Re: Regression -- can't read input w/stderr redirect

2017-06-19 Thread Pierre Gaston
On Mon, Jun 19, 2017 at 5:17 AM, L A Walsh  wrote:

>
>
> Chet Ramey wrote:
>
>> On 6/18/17 6:59 PM, L A Walsh wrote:
>>
>>
>>> Chet Ramey wrote:
>>>
>>>
 Bash has always stripped NULL bytes. Now it tells you it's doing it.

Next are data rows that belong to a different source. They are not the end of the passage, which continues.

-- pv_equiv track=rewrite | github.com/Juli-Eyre/crypto_experiment | ex1/qs2_vigenere.py | find_index_key
-- ===== SOURCE A (Python) =====
-- from string import ascii_letters, digits
--
-- def find_index_key(sub_arr):  # sub_arr是同一个ki的分组
--     # all_ch = printable
--     all_key = ascii_letters + digits + ',' + '.' + ' '
--     test_key = []
--     possible_key = []
--     # 遍历整个ascii码(0-127)
--     for x in range(0x00, 0xFF):
--         test_key.append(x)
--         possible_key.append(x)
--     # 如果子串中所有位置都可以被ch异或为可见字符,则该ch可能为key的一部分
--     for i in test_key:
--         for j in sub_arr:
--             if chr(i ^ j) not in all_key:
--                 possible_key.remove(i)
--                 break
--     return possible_key
-- ===== SOURCE B (Python) =====
-- from string import ascii_letters, digits
--
-- def find_index_key(sub_arr):
--     # Per-byte winning-candidate sets intersected, instead of A's candidate x input nested scan.
--     allowed = {ord(c) for c in ascii_letters + digits + ',' + '.' + ' '}
--     result = set(range(0x00, 0xFF))
--     for j in sub_arr:
--         result &= {a ^ j for a in allowed}
--     return sorted(result)
-- ===== Notes on version B (the rewrite author's own statement) =====
-- stated objective: alternative
-- what changed: Instead of A's nested candidate-by-candidate scan that removes failing candidates from a prebuilt 0..254 list, B intersects per-input-byte sets of winning candidates {ord(c) ^ j for allowed c} starting from the full 0..254 universe and returns them sorted.
-- outside the precondition, e.g. on find_index_key([0, 128, -1]): A returns [], B returns []; on find_index_key([-1]): A raises ValueError, B returns []
import Mathlib
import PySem

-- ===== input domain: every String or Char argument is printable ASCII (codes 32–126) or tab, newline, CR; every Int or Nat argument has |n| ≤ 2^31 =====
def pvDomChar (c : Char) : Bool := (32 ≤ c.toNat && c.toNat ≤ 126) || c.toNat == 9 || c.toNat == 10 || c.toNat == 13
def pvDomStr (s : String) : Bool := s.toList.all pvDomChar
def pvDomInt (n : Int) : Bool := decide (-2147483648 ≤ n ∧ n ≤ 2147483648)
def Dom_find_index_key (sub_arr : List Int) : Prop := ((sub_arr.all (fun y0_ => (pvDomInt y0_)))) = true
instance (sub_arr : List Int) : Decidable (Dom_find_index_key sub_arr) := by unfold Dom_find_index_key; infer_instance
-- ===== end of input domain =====

-- B replaces A's candidate×input nested scan with one allowed-code set intersected per input byte, then sorts (alternative decomposition, same result).

-- ===== PORT A =====
-- all_key = ascii_letters + digits + ',' + '.' + ' ', as character codes.
-- A's test `chr(i ^ j) not in all_key` is ported on CODES: under Pre_ chr(i ^ j) is defined, all_key is
-- ASCII with pairwise-distinct characters, so chr(i^j) ∈ all_key ⟺ the integer i^j is one of all_key's
-- code points (exact on the admitted inputs).
def pvAllKeyCodes : List Int :=
  "abcdefghijklmnopqrstuvwxyzABCDEFGHIJKLMNOPQRSTUVWXYZ0123456789,. ".toList.map
    (fun c => (c.toNat : Int))

-- inner `for j in sub_arr: if chr(i ^ j) not in all_key: possible_key.remove(i); break`
-- (list.remove cannot raise here — i is still present the first time it is removed; getD keeps the port total)
def pvInnerA (i : Int) (pk : List Int) : List Int → List Int
  | [] => pk
  | j :: rest =>
      if PySem.Int.bxor i j ∈ pvAllKeyCodes then pvInnerA i pk rest
      else (PySem.List.remove? pk i).getD pk

def find_index_key (sub_arr : List Int) : List Int :=
  let test_key := PySem.List.pyRange 0 255 1       -- range(0x00, 0xFF)
  let possible_key := test_key
  test_key.foldl (fun pk i => pvInnerA i pk sub_arr) possible_key

-- ===== PORT B =====
def pvAllowed : PySem.Set Int := PySem.Set.ofList pvAllKeyCodes   -- {ord(c) for c in …}

def pvStepB (r : PySem.Set Int) (j : Int) : PySem.Set Int :=      -- result &= {a ^ j for a in allowed}
  PySem.Set.inter r (PySem.Set.ofList (pvAllowed.map (fun a => PySem.Int.bxor a j)))

def find_index_key_alt (sub_arr : List Int) : List Int :=
  let result := sub_arr.foldl pvStepB (PySem.Set.ofList (PySem.List.pyRange 0 255 1))
  PySem.List.sorted result (fun x => x) false

-- ===== PRECONDITION & SPEC =====
-- Pre_ excludes inputs holding a code outside chr's range (negative or > 0x10FFFF), on which the Python A
-- raises ValueError in chr(i ^ j); it keeps them when a chr-valid code ≥ 256 occurs preceded only by
-- chr-valid codes — that code XORs every candidate out of the printable set, so A returns an empty candidate list before any bad
-- code is reached (the only exclusions where A still returns are the same early-[] accident produced by
-- codes < 256 alone, see cites).
def Pre_find_index_key (sub_arr : List Int) : Prop :=
  (∀ j ∈ sub_arr, 0 ≤ j ∧ j ≤ 1114111) ∨
  (∃ k < sub_arr.length, (∀ l ≤ k, 0 ≤ sub_arr[l]! ∧ sub_arr[l]! ≤ 1114111) ∧ 256 ≤ sub_arr[k]!)
instance (sub_arr : List Int) : Decidable (Pre_find_index_key sub_arr) := by
  unfold Pre_find_index_key; infer_instance

def pvWitness_find_index_key : List Int := [65, 66, 7]

def Spec_find_index_key (sub_arr : List Int) (out : List Int) : Prop := out = find_index_key_alt sub_arr
instance (sub_arr : List Int) (out : List Int) : Decidable (Spec_find_index_key sub_arr out) := by
  unfold Spec_find_index_key; infer_instance

-- ===== CLAIM (what is proved, stated in full; the proofs are below) =====
def Claim_equal_find_index_key : Prop := ∀ (sub_arr : List Int), Dom_find_index_key sub_arr → Pre_find_index_key sub_arr → Spec_find_index_key sub_arr (find_index_key sub_arr)

-- ===== LEMMAS AND PROOFS =====

lemma pv_bxor_cancel (a j : Int) (ha : 0 ≤ a) (hj : 0 ≤ j) :
    PySem.Int.bxor (PySem.Int.bxor a j) j = a := by
  unfold PySem.Int.bxor
  rw [if_pos ha, if_pos hj, if_pos (Int.natCast_nonneg _), if_pos hj]
  simp [Nat.xor_xor_cancel_right, Int.toNat_of_nonneg ha]

lemma pvAllKeyCodes_nonneg : ∀ a ∈ pvAllKeyCodes, 0 ≤ a := by decide

lemma pvAllKeyCodes_lt_256 : ∀ a ∈ pvAllKeyCodes, a < 256 := by decide

lemma pv_nat_xor_ge_256 (a b : Nat) (ha : a < 256) (hb : 256 ≤ b) : 256 ≤ a ^^^ b := by
  have h1 : (a ^^^ b) >>> 8 = (a >>> 8) ^^^ (b >>> 8) := Nat.shiftRight_xor_distrib
  have ha8 : a >>> 8 = 0 := by simp [Nat.shiftRight_eq_div_pow]; omega
  have hb8 : 1 ≤ b >>> 8 := by simp [Nat.shiftRight_eq_div_pow]; omega
  have h2 : 1 ≤ (a ^^^ b) >>> 8 := by rw [h1, ha8]; simpa using hb8
  simp [Nat.shiftRight_eq_div_pow] at h2; omega

-- XOR with a code ≥ 256 throws every byte-sized value above every printable code
lemma pv_bxor_ge_256 (i j : Int) (h0 : 0 ≤ i) (h1 : i < 256) (hj : 256 ≤ j) :
    256 ≤ PySem.Int.bxor i j := by
  rw [PySem.Int.bxor_of_nonneg h0 (by omega)]
  have := pv_nat_xor_ge_256 i.toNat j.toNat (by omega) (by omega)
  omega

-- the inner loop either leaves possible_key alone (all positions decode to allowed chars) or erases i
lemma pvInnerA_eq (i : Int) (pk : List Int) (sub : List Int) :
    pvInnerA i pk sub =
      if sub.all (fun j => decide (PySem.Int.bxor i j ∈ pvAllKeyCodes)) then pk else pk.erase i := by
  induction sub with
  | nil => simp [pvInnerA]
  | cons j rest ih =>
    by_cases h : PySem.Int.bxor i j ∈ pvAllKeyCodes
    · simp [pvInnerA, h, ih]
    · have hrem : (PySem.List.remove? pk i).getD pk = pk.erase i := by
        by_cases hm : i ∈ pk
        · rw [PySem.List.remove?_eq_some_erase pk i hm]; rfl
        · rw [(PySem.List.remove?_eq_none_iff pk i).mpr hm, List.erase_of_not_mem hm]; rfl
      simp [pvInnerA, h, hrem]

-- folding conditional erasure of each visited element over a duplicate-free list is a filter
lemma pv_foldl_erase (keep : Int → Bool) :
    ∀ (l acc : List Int), acc.Nodup →
      l.foldl (fun pk i => if keep i then pk else pk.erase i) acc
        = acc.filter (fun x => decide (x ∉ l) || keep x) := by
  intro l
  induction l with
  | nil => intro acc _; simp
  | cons a l ih =>
    intro acc hnd
    simp only [List.foldl_cons]
    by_cases h : keep a
    · rw [if_pos h, ih acc hnd]
      refine List.filter_congr (fun x _ => ?_)
      by_cases hxa : x = a <;> simp [hxa, h]
    · rw [if_neg h, ih (acc.erase a) (hnd.erase a),
        List.Nodup.erase_eq_filter hnd, List.filter_filter]
      refine List.filter_congr (fun x _ => ?_)
      by_cases hxa : x = a <;> simp [hxa, h]

-- characterisation of port A: the surviving candidates, as a filter of the ascending range
lemma pv_find_index_key_eq_filter (sub : List Int) :
    find_index_key sub
      = (PySem.List.pyRange 0 255 1).filter
          (fun i => sub.all (fun j => decide (PySem.Int.bxor i j ∈ pvAllKeyCodes))) := by
  unfold find_index_key
  simp only [pvInnerA_eq]
  rw [pv_foldl_erase _ _ _ (PySem.List.nodup_pyRange_one 0 255)]
  exact List.filter_congr (fun x hx => by simp [hx])

-- membership in one intersection step
lemma pv_mem_stepB (r : List Int) (j x : Int) (hx : 0 ≤ x) (hj : 0 ≤ j) :
    x ∈ pvStepB r j ↔ x ∈ r ∧ PySem.Int.bxor x j ∈ pvAllKeyCodes := by
  unfold pvStepB
  rw [PySem.Set.mem_inter _ _ _]
  refine and_congr_right (fun _ => ?_)
  simp only [PySem.Set.mem_ofList, List.mem_map, pvAllowed]
  constructor
  · rintro ⟨a, ha, rfl⟩
    rwa [pv_bxor_cancel a j (pvAllKeyCodes_nonneg a ha) hj]
  · intro h
    exact ⟨PySem.Int.bxor x j, h, pv_bxor_cancel x j hx hj⟩

lemma pv_mem_stepB_left (r : PySem.Set Int) (j x : Int) (h : x ∈ pvStepB r j) : x ∈ r :=
  ((PySem.Set.mem_inter _ _ _).mp h).1

lemma pv_foldl_stepB_subset (sub : List Int) :
    ∀ r x, x ∈ sub.foldl pvStepB r → x ∈ r := by
  induction sub with
  | nil => intro r x h; simpa using h
  | cons j rest ih =>
    intro r x h
    exact pv_mem_stepB_left r j x (ih (pvStepB r j) x h)

lemma pv_foldl_stepB_nodup (sub : List Int) :
    ∀ r : List Int, r.Nodup → (sub.foldl pvStepB r).Nodup := by
  induction sub with
  | nil => intro r h; simpa using h
  | cons j rest ih =>
    intro r hr
    exact ih (pvStepB r j) (PySem.Set.nodup_inter r _ hr)

lemma pv_foldl_stepB_mem (sub : List Int) (hsub : ∀ j ∈ sub, 0 ≤ j) :
    ∀ r : List Int, (∀ x ∈ r, 0 ≤ x) →
      ∀ x, x ∈ sub.foldl pvStepB r
        ↔ x ∈ r ∧ ∀ j ∈ sub, PySem.Int.bxor x j ∈ pvAllKeyCodes := by
  induction sub with
  | nil => intro r _ x; simp
  | cons j rest ih =>
    intro r hr x
    have hj : 0 ≤ j := hsub j List.mem_cons_self
    have hrest : ∀ j' ∈ rest, 0 ≤ j' := fun j' hj' => hsub j' (List.mem_cons_of_mem _ hj')
    have hr' : ∀ y ∈ pvStepB r j, 0 ≤ y := fun y hy => hr y (pv_mem_stepB_left r j y hy)
    simp only [List.foldl_cons]
    rw [ih hrest (pvStepB r j) hr']
    constructor
    · rintro ⟨hstep, hrest'⟩
      have hx : 0 ≤ x := hr' x hstep
      obtain ⟨hxr, hxj⟩ := (pv_mem_stepB r j x hx hj).mp hstep
      refine ⟨hxr, fun j' hj' => ?_⟩
      rcases List.mem_cons.mp hj' with h | h
      · exact h ▸ hxj
      · exact hrest' j' h
    · rintro ⟨hxr, hall⟩
      have hx : 0 ≤ x := hr x hxr
      exact ⟨(pv_mem_stepB r j x hx hj).mpr ⟨hxr, hall j List.mem_cons_self⟩,
        fun j' hj' => hall j' (List.mem_cons_of_mem _ hj')⟩

-- ===== VERDICT (by name: the statement is the Claim_ definition above) =====
theorem find_index_key_spec : Claim_equal_find_index_key := by
  intro sub_arr _ hpre
  unfold Spec_find_index_key
  have hstart : PySem.Set.ofList (PySem.List.pyRange 0 255 1) = PySem.List.pyRange 0 255 1 :=
    PySem.Set.ofList_eq_self_of_nodup _ (PySem.List.nodup_pyRange_one 0 255)
  rcases hpre with hok | ⟨k, hk, _, hkill⟩
  · -- all codes chr-valid: the two programs compute the same candidate set
    have hsub : ∀ j ∈ sub_arr, 0 ≤ j := fun j hj => (hok j hj).1
    unfold find_index_key_alt
    rw [hstart, pv_find_index_key_eq_filter]
    set keep : Int → Bool :=
      fun i => sub_arr.all (fun j => decide (PySem.Int.bxor i j ∈ pvAllKeyCodes)) with hkeep
    set F := (PySem.List.pyRange 0 255 1).filter keep with hF
    set R := sub_arr.foldl pvStepB (PySem.List.pyRange 0 255 1) with hR
    have hFnd : F.Nodup := (PySem.List.nodup_pyRange_one 0 255).filter _
    have hRnd : R.Nodup := pv_foldl_stepB_nodup sub_arr _ (PySem.List.nodup_pyRange_one 0 255)
    have hmem : ∀ x, x ∈ F ↔ x ∈ R := by
      intro x
      rw [hF, List.mem_filter, hR,
        pv_foldl_stepB_mem sub_arr hsub _ (fun y hy => (PySem.List.mem_pyRange_one.mp hy).1)]
      simp [hkeep, List.all_eq_true]
    have hperm : F.Perm R := (List.perm_ext_iff_of_nodup hFnd hRnd).mpr hmem
    have hpair : F.Pairwise (fun a b : Int => a < b) :=
      (PySem.List.pairwise_lt_pyRange_one 0 255).filter _
    exact (PySem.List.sorted_eq_of_perm_of_pairwise_lt _ _ _ hperm hpair).symm
  · -- a chr-valid code ≥ 256 occurs: both programs return an empty candidate list
    rw [getElem!_pos sub_arr k hk] at hkill
    have hA : find_index_key sub_arr = [] := by
      rw [pv_find_index_key_eq_filter]
      refine List.filter_eq_nil_iff.mpr (fun i hi => ?_)
      have hi' := PySem.List.mem_pyRange_one.mp hi
      simp only [List.all_eq_true, decide_eq_true_eq]
      intro hall
      have hmem := hall _ (List.getElem_mem hk)
      have h256 := pv_bxor_ge_256 i sub_arr[k] hi'.1 (by omega) hkill
      have := pvAllKeyCodes_lt_256 _ hmem
      omega
    have hB : find_index_key_alt sub_arr = [] := by
      unfold find_index_key_alt
      rw [hstart]
      have hfold : sub_arr.foldl pvStepB (PySem.List.pyRange 0 255 1) = [] := by
        rw [List.eq_nil_iff_forall_not_mem]
        intro x hx
        rw [← List.take_append_drop (k + 1) sub_arr, List.foldl_append] at hx
        have hx1 := pv_foldl_stepB_subset _ _ _ hx
        rw [← List.take_concat_get hk] at hx1
        simp only [List.concat_eq_append, List.foldl_append, List.foldl_cons,
          List.foldl_nil] at hx1
        have hxlow : x < 255 := by
          have hx2 := pv_mem_stepB_left _ _ _ hx1
          have hx3 := pv_foldl_stepB_subset _ _ _ hx2
          exact (PySem.List.mem_pyRange_one.mp hx3).2
        have hxhigh : 256 ≤ x := by
          have hx4 := ((PySem.Set.mem_inter _ _ _).mp hx1).2
          simp only [PySem.Set.mem_ofList, List.mem_map, pvAllowed] at hx4
          obtain ⟨a, ha, rfl⟩ := hx4
          exact pv_bxor_ge_256 a sub_arr[k] (pvAllKeyCodes_nonneg a ha)
            (pvAllKeyCodes_lt_256 a ha) hkill
        omega
      rw [hfold]
      rfl
    rw [hA, hB]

>>> Why?  Did I toggle a flag asking for the warning?  Seems like it
>>> was sorta sprung on users w/no way to disable it.
>>>
>>>
>>
>> Users asked why bash transformed input without warning, even though it
>> had been doing that it's entire lifetime. A warning is appropriate.
>>
>>
> Maybe - but links to, at least, 2-3 users who filed bug reports about this
> problem in bug-bash would be appropriate as well to justify the inclusion
> of the text.
>
> I don't recall it ever coming up until the warning message was discussed
> as being unwelcome.  So please, I'd like to see the bug-report filings
> where this
> happened.
>
>
> 
>>>But things are changing -- people have asked for zero-terminated
>>> read's
>>> and readarrays.  More unix utils are offering NUL termination as an
>>> option
>>> because newlines alone don't cut it in some instances.
>>>
>>>
>>
>> And bash provides mechanisms to deal with the relatively few use cases
>> where it is a problem.
>>
>> Recall that the only thing that has changed is that bash now provides a
>> warning about what it's doing.
>>
>>
> Oh?  I want to read in a value from the registry where something may have
> zeros
> after the data.  Please tell me the mechanism to read this in w/no warnings
> that won't silence more serious cases of zero's other than at the end of
> line.
>
> I want to see the hyperlinks to archived bug-discussions on bug-bash where
> users complained about this and where it was at the end of a string where
> they expected to be able to read past a binary-0 in the input.
>
> I know I would have like the ability to read binary data into to a var that
> might "include a NUL", but I don't recall ever complaining about
> end-of-string
> NUL's being trimmed -- and it was drummed home to me how the null's were
> the
> end of the string -- not how bash read everything but nulls from input.
>
>
I'm sorry  to say that your behavior on this list is just not acceptable.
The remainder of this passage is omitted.